Exactly the lines below from the one with "simp at hiw" up to and including the one with "have h0 : (pvStk" make up the answer, with nothing else added.

[Collected data]
──────────────────────────────

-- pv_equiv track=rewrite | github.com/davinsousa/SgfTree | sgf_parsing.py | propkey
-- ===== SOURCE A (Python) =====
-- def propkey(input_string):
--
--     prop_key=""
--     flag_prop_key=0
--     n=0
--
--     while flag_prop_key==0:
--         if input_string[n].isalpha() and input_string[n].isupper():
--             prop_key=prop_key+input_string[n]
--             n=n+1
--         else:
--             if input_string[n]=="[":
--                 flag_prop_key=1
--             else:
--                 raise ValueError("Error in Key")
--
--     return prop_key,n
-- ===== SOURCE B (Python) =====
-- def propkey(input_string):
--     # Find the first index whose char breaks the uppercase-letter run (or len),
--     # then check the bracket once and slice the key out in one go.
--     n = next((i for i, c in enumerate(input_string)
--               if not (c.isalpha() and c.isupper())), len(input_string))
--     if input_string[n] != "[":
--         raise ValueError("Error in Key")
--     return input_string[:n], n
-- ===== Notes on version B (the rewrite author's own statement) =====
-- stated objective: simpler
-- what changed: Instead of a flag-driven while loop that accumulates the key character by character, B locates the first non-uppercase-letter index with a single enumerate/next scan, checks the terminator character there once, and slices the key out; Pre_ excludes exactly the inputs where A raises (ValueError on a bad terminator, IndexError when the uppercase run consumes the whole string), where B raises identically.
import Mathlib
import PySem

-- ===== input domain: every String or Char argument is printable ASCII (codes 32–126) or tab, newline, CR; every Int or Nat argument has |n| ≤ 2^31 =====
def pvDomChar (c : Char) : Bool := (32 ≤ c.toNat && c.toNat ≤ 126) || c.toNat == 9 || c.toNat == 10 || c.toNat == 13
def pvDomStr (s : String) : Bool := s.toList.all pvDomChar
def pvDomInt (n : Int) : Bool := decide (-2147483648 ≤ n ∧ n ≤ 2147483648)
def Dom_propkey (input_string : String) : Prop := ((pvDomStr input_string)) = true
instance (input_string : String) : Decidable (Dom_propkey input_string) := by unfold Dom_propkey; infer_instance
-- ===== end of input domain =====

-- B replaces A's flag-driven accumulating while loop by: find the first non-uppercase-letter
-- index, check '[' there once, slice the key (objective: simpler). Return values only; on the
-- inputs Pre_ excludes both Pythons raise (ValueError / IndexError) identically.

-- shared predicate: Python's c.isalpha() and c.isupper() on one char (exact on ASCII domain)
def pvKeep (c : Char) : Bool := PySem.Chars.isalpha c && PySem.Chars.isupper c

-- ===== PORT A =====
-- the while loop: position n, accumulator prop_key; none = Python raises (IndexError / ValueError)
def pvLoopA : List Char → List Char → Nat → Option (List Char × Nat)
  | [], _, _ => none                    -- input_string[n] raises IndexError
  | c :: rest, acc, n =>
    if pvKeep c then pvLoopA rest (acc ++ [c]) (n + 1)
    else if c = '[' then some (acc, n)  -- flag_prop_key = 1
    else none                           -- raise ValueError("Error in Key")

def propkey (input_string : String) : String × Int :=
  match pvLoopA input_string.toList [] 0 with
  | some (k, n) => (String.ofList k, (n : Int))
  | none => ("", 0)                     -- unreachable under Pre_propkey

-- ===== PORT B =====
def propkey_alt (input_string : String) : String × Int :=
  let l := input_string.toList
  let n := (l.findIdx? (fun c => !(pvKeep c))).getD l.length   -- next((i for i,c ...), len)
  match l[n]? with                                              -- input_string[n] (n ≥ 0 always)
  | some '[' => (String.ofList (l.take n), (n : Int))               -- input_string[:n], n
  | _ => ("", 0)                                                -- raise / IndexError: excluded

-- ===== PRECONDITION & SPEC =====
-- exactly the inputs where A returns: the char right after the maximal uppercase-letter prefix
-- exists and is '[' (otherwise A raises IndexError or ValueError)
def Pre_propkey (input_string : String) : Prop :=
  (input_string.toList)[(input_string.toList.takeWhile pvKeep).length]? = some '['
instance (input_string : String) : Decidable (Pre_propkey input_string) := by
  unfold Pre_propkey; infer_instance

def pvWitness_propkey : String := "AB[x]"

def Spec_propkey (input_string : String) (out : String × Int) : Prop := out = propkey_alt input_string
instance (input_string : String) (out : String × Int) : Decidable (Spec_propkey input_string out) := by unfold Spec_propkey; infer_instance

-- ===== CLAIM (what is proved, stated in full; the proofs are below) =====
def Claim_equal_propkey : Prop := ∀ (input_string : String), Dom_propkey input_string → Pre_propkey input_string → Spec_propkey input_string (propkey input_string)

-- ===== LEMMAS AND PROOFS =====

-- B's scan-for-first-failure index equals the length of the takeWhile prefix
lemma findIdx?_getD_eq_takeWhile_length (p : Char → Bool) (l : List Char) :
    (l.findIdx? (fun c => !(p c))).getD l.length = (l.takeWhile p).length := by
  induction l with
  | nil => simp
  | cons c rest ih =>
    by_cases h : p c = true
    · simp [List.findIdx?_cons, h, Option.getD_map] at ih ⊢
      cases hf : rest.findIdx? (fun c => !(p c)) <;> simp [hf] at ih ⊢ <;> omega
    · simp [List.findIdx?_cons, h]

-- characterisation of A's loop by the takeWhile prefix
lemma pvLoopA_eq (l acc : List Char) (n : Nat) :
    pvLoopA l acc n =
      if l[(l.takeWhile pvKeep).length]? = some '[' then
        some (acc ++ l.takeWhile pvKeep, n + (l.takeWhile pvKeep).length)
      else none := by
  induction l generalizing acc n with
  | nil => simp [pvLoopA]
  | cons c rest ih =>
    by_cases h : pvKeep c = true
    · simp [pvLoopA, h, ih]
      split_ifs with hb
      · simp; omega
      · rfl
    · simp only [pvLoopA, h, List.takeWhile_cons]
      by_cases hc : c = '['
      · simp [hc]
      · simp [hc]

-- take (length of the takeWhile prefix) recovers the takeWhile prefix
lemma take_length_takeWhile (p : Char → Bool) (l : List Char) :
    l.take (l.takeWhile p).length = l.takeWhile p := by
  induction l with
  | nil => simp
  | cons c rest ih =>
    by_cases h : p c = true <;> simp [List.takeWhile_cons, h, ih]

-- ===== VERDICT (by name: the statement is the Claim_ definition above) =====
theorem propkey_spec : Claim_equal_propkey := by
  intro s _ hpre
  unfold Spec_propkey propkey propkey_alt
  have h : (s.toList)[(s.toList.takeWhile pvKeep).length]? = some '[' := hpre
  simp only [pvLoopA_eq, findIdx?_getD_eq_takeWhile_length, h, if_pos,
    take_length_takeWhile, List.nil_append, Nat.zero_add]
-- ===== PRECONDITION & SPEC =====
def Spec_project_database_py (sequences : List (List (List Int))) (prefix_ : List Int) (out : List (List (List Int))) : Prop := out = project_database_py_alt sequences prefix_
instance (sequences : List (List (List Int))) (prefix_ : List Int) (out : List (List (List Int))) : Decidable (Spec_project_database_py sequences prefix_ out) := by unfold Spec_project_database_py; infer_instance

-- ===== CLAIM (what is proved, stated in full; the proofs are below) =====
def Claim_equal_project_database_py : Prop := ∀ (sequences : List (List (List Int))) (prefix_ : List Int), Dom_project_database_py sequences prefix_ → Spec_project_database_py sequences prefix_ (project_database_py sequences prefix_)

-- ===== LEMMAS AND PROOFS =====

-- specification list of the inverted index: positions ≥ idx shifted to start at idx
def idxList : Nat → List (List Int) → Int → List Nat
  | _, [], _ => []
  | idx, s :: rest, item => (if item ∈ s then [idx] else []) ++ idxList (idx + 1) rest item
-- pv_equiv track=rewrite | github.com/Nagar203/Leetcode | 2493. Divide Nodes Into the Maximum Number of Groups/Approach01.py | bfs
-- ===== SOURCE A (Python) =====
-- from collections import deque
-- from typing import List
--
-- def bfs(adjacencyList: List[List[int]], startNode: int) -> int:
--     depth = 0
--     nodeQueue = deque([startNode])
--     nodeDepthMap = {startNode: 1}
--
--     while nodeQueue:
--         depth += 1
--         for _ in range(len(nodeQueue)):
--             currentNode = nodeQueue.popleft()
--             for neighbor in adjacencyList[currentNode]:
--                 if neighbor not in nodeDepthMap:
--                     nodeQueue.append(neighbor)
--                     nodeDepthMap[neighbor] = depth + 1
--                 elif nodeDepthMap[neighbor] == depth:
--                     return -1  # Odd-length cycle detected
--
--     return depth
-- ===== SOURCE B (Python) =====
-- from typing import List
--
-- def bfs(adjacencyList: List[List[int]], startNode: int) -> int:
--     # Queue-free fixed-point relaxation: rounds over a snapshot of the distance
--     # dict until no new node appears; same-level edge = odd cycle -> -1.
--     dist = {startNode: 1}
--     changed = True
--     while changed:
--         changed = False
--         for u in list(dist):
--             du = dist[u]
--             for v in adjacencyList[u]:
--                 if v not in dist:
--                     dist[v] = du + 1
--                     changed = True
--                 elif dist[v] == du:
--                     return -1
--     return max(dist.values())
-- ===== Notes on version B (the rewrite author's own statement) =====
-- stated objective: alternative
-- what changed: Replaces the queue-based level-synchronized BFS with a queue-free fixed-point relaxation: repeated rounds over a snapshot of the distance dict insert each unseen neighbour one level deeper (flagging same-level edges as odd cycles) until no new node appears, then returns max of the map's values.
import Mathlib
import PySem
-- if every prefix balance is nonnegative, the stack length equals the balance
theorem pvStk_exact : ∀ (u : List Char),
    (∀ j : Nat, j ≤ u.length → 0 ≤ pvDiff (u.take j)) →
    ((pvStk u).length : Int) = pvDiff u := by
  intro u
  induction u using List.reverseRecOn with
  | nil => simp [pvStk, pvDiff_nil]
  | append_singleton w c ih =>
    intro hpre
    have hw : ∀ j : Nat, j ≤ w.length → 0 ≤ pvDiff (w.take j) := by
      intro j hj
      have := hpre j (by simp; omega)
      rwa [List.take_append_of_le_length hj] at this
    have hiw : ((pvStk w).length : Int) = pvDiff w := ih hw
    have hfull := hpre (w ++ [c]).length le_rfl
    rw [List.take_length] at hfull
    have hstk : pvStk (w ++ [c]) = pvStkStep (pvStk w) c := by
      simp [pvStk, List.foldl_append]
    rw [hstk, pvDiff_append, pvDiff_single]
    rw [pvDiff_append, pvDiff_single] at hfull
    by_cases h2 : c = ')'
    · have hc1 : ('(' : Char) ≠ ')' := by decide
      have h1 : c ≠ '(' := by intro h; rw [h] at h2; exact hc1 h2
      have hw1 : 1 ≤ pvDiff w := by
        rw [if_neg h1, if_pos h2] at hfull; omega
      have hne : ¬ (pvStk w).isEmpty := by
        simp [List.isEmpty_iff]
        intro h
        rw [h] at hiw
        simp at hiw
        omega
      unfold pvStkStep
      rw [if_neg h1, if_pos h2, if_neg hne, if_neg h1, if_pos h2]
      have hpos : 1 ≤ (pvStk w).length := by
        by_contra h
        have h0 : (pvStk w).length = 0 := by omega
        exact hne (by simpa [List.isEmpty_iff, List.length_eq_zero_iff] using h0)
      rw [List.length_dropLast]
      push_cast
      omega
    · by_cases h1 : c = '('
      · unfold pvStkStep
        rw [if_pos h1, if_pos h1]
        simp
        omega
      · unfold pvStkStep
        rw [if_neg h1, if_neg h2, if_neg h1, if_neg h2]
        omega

──────────────────────────────

PROBLEM SOLUTION -
        simp at hiw
        omega
      unfold pvStkStep
      rw [if_neg h1, if_pos h2, if_neg hne, if_neg h1, if_pos h2]
      have hpos : 1 ≤ (pvStk w).length := by
        by_contra h
        have h0 : (pvStk w).length = 0 := by omega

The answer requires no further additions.